翌年は、これ以上ない程の豊作となり、きっとあれは精霊様がお気に召して、祝福してくださったのだろうと。
まさかこの歳になって、また見ることが出来ようとは……長生きは、するものですのぅ……」
「なるほど、そんなことが……」
しみじみと語られ、クラレンスは驚き。そして、納得したように頷いた。
この奇跡のような光景は、精霊の起こしたことと言われれば納得がいく。
そして、きっと喜んでくれたのだろう、ということも。
「……本当に素晴らしい演奏だったよ、モンテギオ。そして、キャプラン」
豊穣祭の主催者として。国の最高責任者として。何より一人の人間として、クラレンスはそう口にした。

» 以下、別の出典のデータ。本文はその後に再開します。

-- pv_equiv track=rewrite | github.com/xingfanxia/ChangshaCamp2016 | Programming Class Resources/Python Dev Projects/decrytion/mengd_leea/decryption.py | frequencyMatching
-- ===== SOURCE A (Python) =====
-- def frequencyMatching(list,frequency):
--
--     index = 0
--     character = ''
--     for j in list:
--         if list[index]==frequency:
--             character = chr(index+97)
--             index+=1
--
--         else:
--             index+=1
--
--     return character
-- ===== SOURCE B (Python) =====
-- def frequencyMatching(list, frequency):
--     for index in range(len(list) - 1, -1, -1):
--         if list[index] == frequency:
--             return chr(index + 97)
--     return ''
-- ===== Notes on version B (the rewrite author's own statement) =====
-- stated objective: simpler
-- what changed: B scans the list from the last index downwards and returns immediately at the first reverse match (chr(index+97)), instead of A's forward pass that keeps overwriting a 'character' accumulator to remember the last match.
import Mathlib
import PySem

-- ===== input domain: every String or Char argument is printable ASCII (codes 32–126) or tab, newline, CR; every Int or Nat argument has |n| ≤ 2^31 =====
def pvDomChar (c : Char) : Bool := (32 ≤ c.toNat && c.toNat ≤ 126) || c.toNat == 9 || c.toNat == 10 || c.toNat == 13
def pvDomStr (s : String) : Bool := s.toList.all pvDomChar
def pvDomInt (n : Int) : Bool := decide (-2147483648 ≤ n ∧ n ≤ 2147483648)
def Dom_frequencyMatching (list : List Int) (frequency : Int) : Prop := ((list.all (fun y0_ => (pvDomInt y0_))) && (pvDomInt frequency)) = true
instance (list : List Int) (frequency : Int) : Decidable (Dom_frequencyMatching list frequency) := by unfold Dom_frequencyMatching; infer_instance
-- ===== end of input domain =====

-- B replaces A's forward scan with an overwritten accumulator by a reverse scan that
-- returns at the first match (simpler, early exit); return values are identical.

-- ===== PORT A =====
-- A: forward loop, index counted alongside; on a match the character accumulator is
-- overwritten with chr(index+97); the accumulator after the whole loop is returned.
def frequencyMatching (list : List Int) (frequency : Int) : String :=
  (list.foldl (fun (s : Int × String) (_j : Int) =>
      if PySem.List.pyGet? list s.1 = some frequency then
        (s.1 + 1, String.ofList [Char.ofNat (s.1 + 97).toNat])
      else
        (s.1 + 1, s.2))
    ((0 : Int), "")).2

-- ===== PORT B =====
-- B: for index in range(len(list)-1, -1, -1): early return on match.
-- fmAltGo list frequency k scans indices k-1, k-2, …, 0.
def fmAltGo (list : List Int) (frequency : Int) : Nat → String
  | 0 => ""
  | k + 1 =>
    if PySem.List.pyGet? list (k : Int) = some frequency then
      String.ofList [Char.ofNat (k + 97)]
    else
      fmAltGo list frequency k

def frequencyMatching_alt (list : List Int) (frequency : Int) : String :=
  fmAltGo list frequency list.length

-- ===== PRECONDITION & SPEC =====
def Spec_frequencyMatching (list : List Int) (frequency : Int) (out : String) : Prop := out = frequencyMatching_alt list frequency
instance (list : List Int) (frequency : Int) (out : String) : Decidable (Spec_frequencyMatching list frequency out) := by unfold Spec_frequencyMatching; infer_instance

-- ===== CLAIM (what is proved, stated in full; the proofs are below) =====
def Claim_equal_frequencyMatching : Prop := ∀ (list : List Int) (frequency : Int), Dom_frequencyMatching list frequency → Spec_frequencyMatching list frequency (frequencyMatching list frequency)

-- ===== LEMMAS AND PROOFS =====

-- first match scanning downwards: fmd lo f looks at indices lo+f-1, …, lo (from top).
def fmd (list : List Int) (frequency : Int) (lo : Nat) : Nat → Option Nat
  | 0 => none
  | f + 1 =>
    match fmd list frequency (lo + 1) f with
    | some j => some j
    | none => if PySem.List.pyGet? list (lo : Int) = some frequency then some lo else none

-- peel the TOP index off fmd
theorem fmd_succ (list : List Int) (frequency : Int) (lo f : Nat) :
    fmd list frequency lo (f + 1) =
      if PySem.List.pyGet? list ((lo + f : Nat) : Int) = some frequency then some (lo + f)
      else fmd list frequency lo f := by
  induction f generalizing lo with
  | zero => simp [fmd]
  | succ f ih =>
    rw [show lo + (f+1) = (lo+1) + f by omega]
    conv_lhs => rw [fmd]
    rw [ih (lo+1)]
    conv_rhs => rw [fmd]
    split_ifs with h <;> simp

theorem fmAltGo_eq_fmd (list : List Int) (frequency : Int) (k : Nat) :
    fmAltGo list frequency k =
      (match fmd list frequency 0 k with
       | some j => String.ofList [Char.ofNat (j + 97)]
       | none => "") := by
  induction k with
  | zero => simp [fmAltGo, fmd]
  | succ k ih =>
    rw [fmd_succ]
    simp only [Nat.zero_add]
    rw [fmAltGo]
    split_ifs with h
    · rfl
    · rw [ih]

theorem foldA_eq_fmd (list : List Int) (frequency : Int) (l' : List Int) (i : Nat) (c : String) :
    (l'.foldl (fun (s : Int × String) (_j : Int) =>
      if PySem.List.pyGet? list s.1 = some frequency then
        (s.1 + 1, String.ofList [Char.ofNat (s.1 + 97).toNat])
      else
        (s.1 + 1, s.2)) (((i : Nat) : Int), c)).2 =
      (match fmd list frequency i l'.length with
       | some j => String.ofList [Char.ofNat (j + 97)]
       | none => c) := by
  induction l' generalizing i c with
  | nil => simp [fmd]
  | cons x l' ih =>
    simp only [List.foldl_cons, List.length_cons]
    have hcast : ((i : Nat) : Int) + 1 = (((i + 1 : Nat)) : Int) := by push_cast; ring
    have hnat : ((i : Int) + 97).toNat = i + 97 := by omega
    conv_rhs => rw [fmd]
    split_ifs with h
    · rw [hnat, hcast, ih]
      cases fmd list frequency (i + 1) l'.length with
      | none => simp
      | some j => simp
    · rw [hcast, ih]
      cases fmd list frequency (i + 1) l'.length with
      | none => simp
      | some j => simp

theorem frequencyMatching_spec : Claim_equal_frequencyMatching := by
  intro list frequency _
  unfold Spec_frequencyMatching frequencyMatching frequencyMatching_alt
  rw [fmAltGo_eq_fmd]
  have h := foldA_eq_fmd list frequency list 0 ""
  simpa using h
-- pv_equiv track=rewrite | github.com/quinn-sasha/coding-interview-university | SICP/problem/problem1.py | replace_item_with_sum_of_two_largest
-- ===== SOURCE A (Python) =====
-- def replace_item_with_sum_of_two_largest(lst):
--     """Replace each element of list with sum of two largest num
--        after the element.
--        Element will be -1 if there is not enough numbers.
--
--     >>> replace_item_with_sum_of_two_largest([2, 3, 4, 1, 5])
--     [9, 9, 6, -1, -1]
--     """
--
--     def find_two_largest_num(lst):
--         max, sec_max = 0, 0
--         for n in lst:
--             if n > max:
--                 max, sec_max = n, max
--             elif n > sec_max:
--                 sec_max = n
--         return max, sec_max
--
--     length = len(lst)
--     for i in range(length):
--         rest = lst[i + 1:]
--         if i > length - 3:
--             lst[i] = -1
--         else:
--             max, sec_max = find_two_largest_num(rest)
--             lst[i] = max + sec_max
--     return lst
-- ===== SOURCE B (Python) =====
-- def replace_item_with_sum_of_two_largest(lst):
--     """Replace each element of list with sum of two largest num
--        after the element (two-largest tracker starts at 0, as in the
--        original); element is -1 if fewer than two numbers follow.
--        Single right-to-left pass; mutates lst in place like the original."""
--     n = len(lst)
--     mx, sec = 0, 0
--     for i in range(n - 1, -1, -1):
--         v = lst[i]
--         lst[i] = -1 if n - i - 1 < 2 else mx + sec
--         if v > mx:
--             mx, sec = v, mx
--         elif v > sec:
--             sec = v
--     return lst
-- ===== Notes on version B (the rewrite author's own statement) =====
-- stated objective: faster
-- what changed: Replaced the per-index rescan of the whole suffix (slice + two-largest fold for every position) by a single right-to-left pass that maintains the two largest values seen so far.
import Mathlib
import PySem

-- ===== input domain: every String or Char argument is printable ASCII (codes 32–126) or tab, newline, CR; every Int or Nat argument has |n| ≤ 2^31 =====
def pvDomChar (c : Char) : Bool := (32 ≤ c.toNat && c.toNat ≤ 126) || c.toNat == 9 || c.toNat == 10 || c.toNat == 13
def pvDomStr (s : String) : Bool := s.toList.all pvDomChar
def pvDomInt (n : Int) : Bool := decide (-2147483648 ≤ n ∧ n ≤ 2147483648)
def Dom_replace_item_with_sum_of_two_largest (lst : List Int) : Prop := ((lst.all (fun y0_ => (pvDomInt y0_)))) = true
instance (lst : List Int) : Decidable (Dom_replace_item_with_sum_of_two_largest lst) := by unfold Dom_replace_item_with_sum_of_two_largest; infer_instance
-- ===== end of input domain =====

-- B replaces A's per-index suffix rescan (O(n^2)) by one right-to-left pass keeping the two
-- largest values seen so far (O(n)); return value identical (both Pythons also mutate lst in place).

-- ===== PORT A =====
-- tracker update of find_two_largest_num's loop body
def pvStep (p : Int × Int) (n : Int) : Int × Int :=
  if n > p.1 then (n, p.1) else if n > p.2 then (p.1, n) else p

-- find_two_largest_num: left-to-right fold starting from (0, 0)
def pvFindTwoLargest (lst : List Int) : Int × Int :=
  lst.foldl pvStep (0, 0)

def replace_item_with_sum_of_two_largest (lst : List Int) : List Int :=
  let length := lst.length
  (List.range length).foldl (fun acc (i : Nat) =>
    let rest := PySem.List.slice acc (some ((i : Int) + 1)) none   -- lst[i + 1:]
    if (i : Int) > (length : Int) - 3 then
      acc.set i (-1)
    else
      let ms := pvFindTwoLargest rest
      acc.set i (ms.1 + ms.2)) lst

-- ===== PORT B =====
-- right-to-left pass of Source B as structural recursion: returns (output list, (mx, sec))
def pvGo (l : List Int) : List Int × Int × Int :=
  match l with
  | [] => ([], 0, 0)
  | v :: rest =>
    let r := pvGo rest
    let mx := r.2.1
    let sec := r.2.2
    let val := if rest.length < 2 then (-1 : Int) else mx + sec
    let t := if v > mx then (v, mx) else if v > sec then (mx, v) else (mx, sec)
    (val :: r.1, t)

def replace_item_with_sum_of_two_largest_alt (lst : List Int) : List Int :=
  (pvGo lst).1

-- ===== PRECONDITION & SPEC =====
def Spec_replace_item_with_sum_of_two_largest (lst : List Int) (out : List Int) : Prop := out = replace_item_with_sum_of_two_largest_alt lst
instance (lst : List Int) (out : List Int) : Decidable (Spec_replace_item_with_sum_of_two_largest lst out) := by unfold Spec_replace_item_with_sum_of_two_largest; infer_instance

-- ===== CLAIM (what is proved, stated in full; the proofs are below) =====
def Claim_equal_replace_item_with_sum_of_two_largest : Prop := ∀ (lst : List Int), Dom_replace_item_with_sum_of_two_largest lst → Spec_replace_item_with_sum_of_two_largest lst (replace_item_with_sum_of_two_largest lst)

-- ===== LEMMAS AND PROOFS =====

-- the common specification value: what position i must hold
def pvSVal (orig : List Int) (i : Nat) : Int :=
  if (i : Int) > (orig.length : Int) - 3 then -1
  else (pvFindTwoLargest (orig.drop (i + 1))).1 + (pvFindTwoLargest (orig.drop (i + 1))).2

-- pvStep is right-commutative
lemma pvStep_comm (t : Int × Int) (a b : Int) :
    pvStep (pvStep t a) b = pvStep (pvStep t b) a := by
  obtain ⟨m, s⟩ := t
  simp only [pvStep]
  split_ifs <;> simp_all <;> omega

lemma foldr_pvStep (init : Int × Int) (v : Int) (l : List Int) :
    l.foldr (fun x t => pvStep t x) (pvStep init v) = pvStep (l.foldr (fun x t => pvStep t x) init) v := by
  induction l with
  | nil => rfl
  | cons w l ih => simp only [List.foldr_cons, ih, pvStep_comm]

-- left-to-right fold = right-to-left fold for the two-largest tracker
lemma foldl_eq_foldr_pvStep (l : List Int) (init : Int × Int) :
    l.foldl pvStep init = l.foldr (fun x t => pvStep t x) init := by
  induction l generalizing init with
  | nil => rfl
  | cons v l ih => simp only [List.foldl_cons, List.foldr_cons, ih, foldr_pvStep]

lemma pvFindTwoLargest_cons (v : Int) (l : List Int) :
    pvFindTwoLargest (v :: l) = pvStep (pvFindTwoLargest l) v := by
  simp only [pvFindTwoLargest, foldl_eq_foldr_pvStep, List.foldr_cons]

-- characterisation of B: pvGo returns the spec values and the tracker of the whole list
lemma pvGo_eq (l : List Int) :
    pvGo l = ((List.range l.length).map (pvSVal l), pvFindTwoLargest l) := by
  induction l with
  | nil => rfl
  | cons v rest ih =>
    simp only [pvGo, ih]
    rw [Prod.mk.injEq]
    constructor
    · -- output lists agree
      have hlen : (v :: rest).length = rest.length + 1 := rfl
      rw [hlen, List.range_succ_eq_map, List.map_cons, List.map_map]
      have hhead : pvSVal (v :: rest) 0 = if rest.length < 2 then (-1 : Int)
          else (pvFindTwoLargest rest).1 + (pvFindTwoLargest rest).2 := by
        simp only [pvSVal, List.length_cons, List.drop_succ_cons, List.drop_zero]
        by_cases h : rest.length < 2
        · rw [if_pos (by push_cast; omega), if_pos h]
        · rw [if_neg (by push_cast; omega), if_neg h]
      rw [hhead]
      congr 1
      apply List.map_congr_left
      intro i _
      simp only [Function.comp_apply, pvSVal, List.length_cons, Nat.succ_eq_add_one,
        List.drop_succ_cons]
      have hc : ((i + 1 : Nat) : Int) > ((rest.length + 1 : Nat) : Int) - 3 ↔
          ((i : Nat) : Int) > ((rest.length : Nat) : Int) - 3 := by push_cast; omega
      by_cases h : ((i : Nat) : Int) > ((rest.length : Nat) : Int) - 3
      · rw [if_pos h, if_pos (hc.mpr h)]
      · rw [if_neg h, if_neg (fun hh => h (hc.mp hh))]
    · -- trackers agree
      rw [pvFindTwoLargest_cons]
      simp only [pvStep]

-- A's loop invariant: folding the body over indices [k, k+m) of an accumulator that still
-- agrees with orig from position k on yields the processed prefix plus the spec values.
lemma pvA_invariant (orig : List Int) (m : Nat) : ∀ (k : Nat) (acc : List Int),
    acc.length = orig.length → acc.drop k = orig.drop k → k + m = orig.length →
    (List.range' k m).foldl (fun acc (i : Nat) =>
      if (i : Int) > (orig.length : Int) - 3 then acc.set i (-1)
      else acc.set i ((pvFindTwoLargest (PySem.List.slice acc (some ((i : Int) + 1)) none)).1 +
        (pvFindTwoLargest (PySem.List.slice acc (some ((i : Int) + 1)) none)).2)) acc
    = acc.take k ++ (List.range' k m).map (pvSVal orig) := by
  induction m with
  | zero =>
    intro k acc hlen hdrop hk
    simp [List.take_of_length_le (show acc.length ≤ k by omega)]
  | succ m ih =>
    intro k acc hlen hdrop hk
    rw [List.range'_succ, List.foldl_cons, List.map_cons]
    have hkc : ((k : Int) + 1) = ((k + 1 : Nat) : Int) := by push_cast; ring
    have hslice : PySem.List.slice acc (some ((k : Int) + 1)) none = acc.drop (k + 1) := by
      rw [hkc, PySem.List.slice_from_natCast]
    have hdrop1 : acc.drop (k + 1) = orig.drop (k + 1) := by
      simpa [List.drop_drop, Nat.add_comm] using congrArg (List.drop 1) hdrop
    have hbody : (if (k : Int) > (orig.length : Int) - 3 then acc.set k (-1)
        else acc.set k ((pvFindTwoLargest (PySem.List.slice acc (some ((k : Int) + 1)) none)).1 +
          (pvFindTwoLargest (PySem.List.slice acc (some ((k : Int) + 1)) none)).2))
        = acc.set k (pvSVal orig k) := by
      simp only [hslice, hdrop1, pvSVal]
      split_ifs <;> rfl
    rw [hbody]
    have hklt : k < acc.length := by omega
    have hset_len : (acc.set k (pvSVal orig k)).length = orig.length := by simp [hlen]
    have hset_drop : (acc.set k (pvSVal orig k)).drop (k + 1) = orig.drop (k + 1) := by
      rw [List.drop_set, if_pos (by omega)]
      exact hdrop1
    rw [ih (k + 1) _ hset_len hset_drop (by omega)]
    have hts : (List.take k acc).length ≤ k := by
      rw [List.length_take]; exact min_le_left _ _
    have htake : (acc.set k (pvSVal orig k)).take (k + 1) = acc.take k ++ [pvSVal orig k] := by
      rw [List.take_add_one, List.take_set, List.set_eq_of_length_le hts,
        List.getElem?_set_self hklt]
      rfl
    rw [htake, List.append_assoc]
    rfl

-- characterisation of A
lemma pvA_eq (lst : List Int) :
    replace_item_with_sum_of_two_largest lst = (List.range lst.length).map (pvSVal lst) := by
  have h := pvA_invariant lst lst.length 0 lst rfl rfl (by omega)
  simp only [List.take_zero, List.nil_append] at h
  simp only [replace_item_with_sum_of_two_largest]
  rw [List.range_eq_range']
  exact h

-- ===== VERDICT (by name: the statement is the Claim_ definition above) =====
theorem replace_item_with_sum_of_two_largest_spec : Claim_equal_replace_item_with_sum_of_two_largest := by
  intro lst _
  unfold Spec_replace_item_with_sum_of_two_largest replace_item_with_sum_of_two_largest_alt
  rw [pvA_eq, pvGo_eq]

それを知ってか知らずか、降り止まぬ光に聴衆は手を伸ばし、あるいは見蕩れ。
誰もが、これ以上無い豊穣祭の締めくくりに酔いしれていた。
だから、その会場からそっと抜け出した一人の令嬢に、ほとんど誰も気がつかなかったし。
唯一気付いた彼女の親友は、『またなの、相変わらず忙しないんだから……』と愚痴のように呟くしか出来なかった。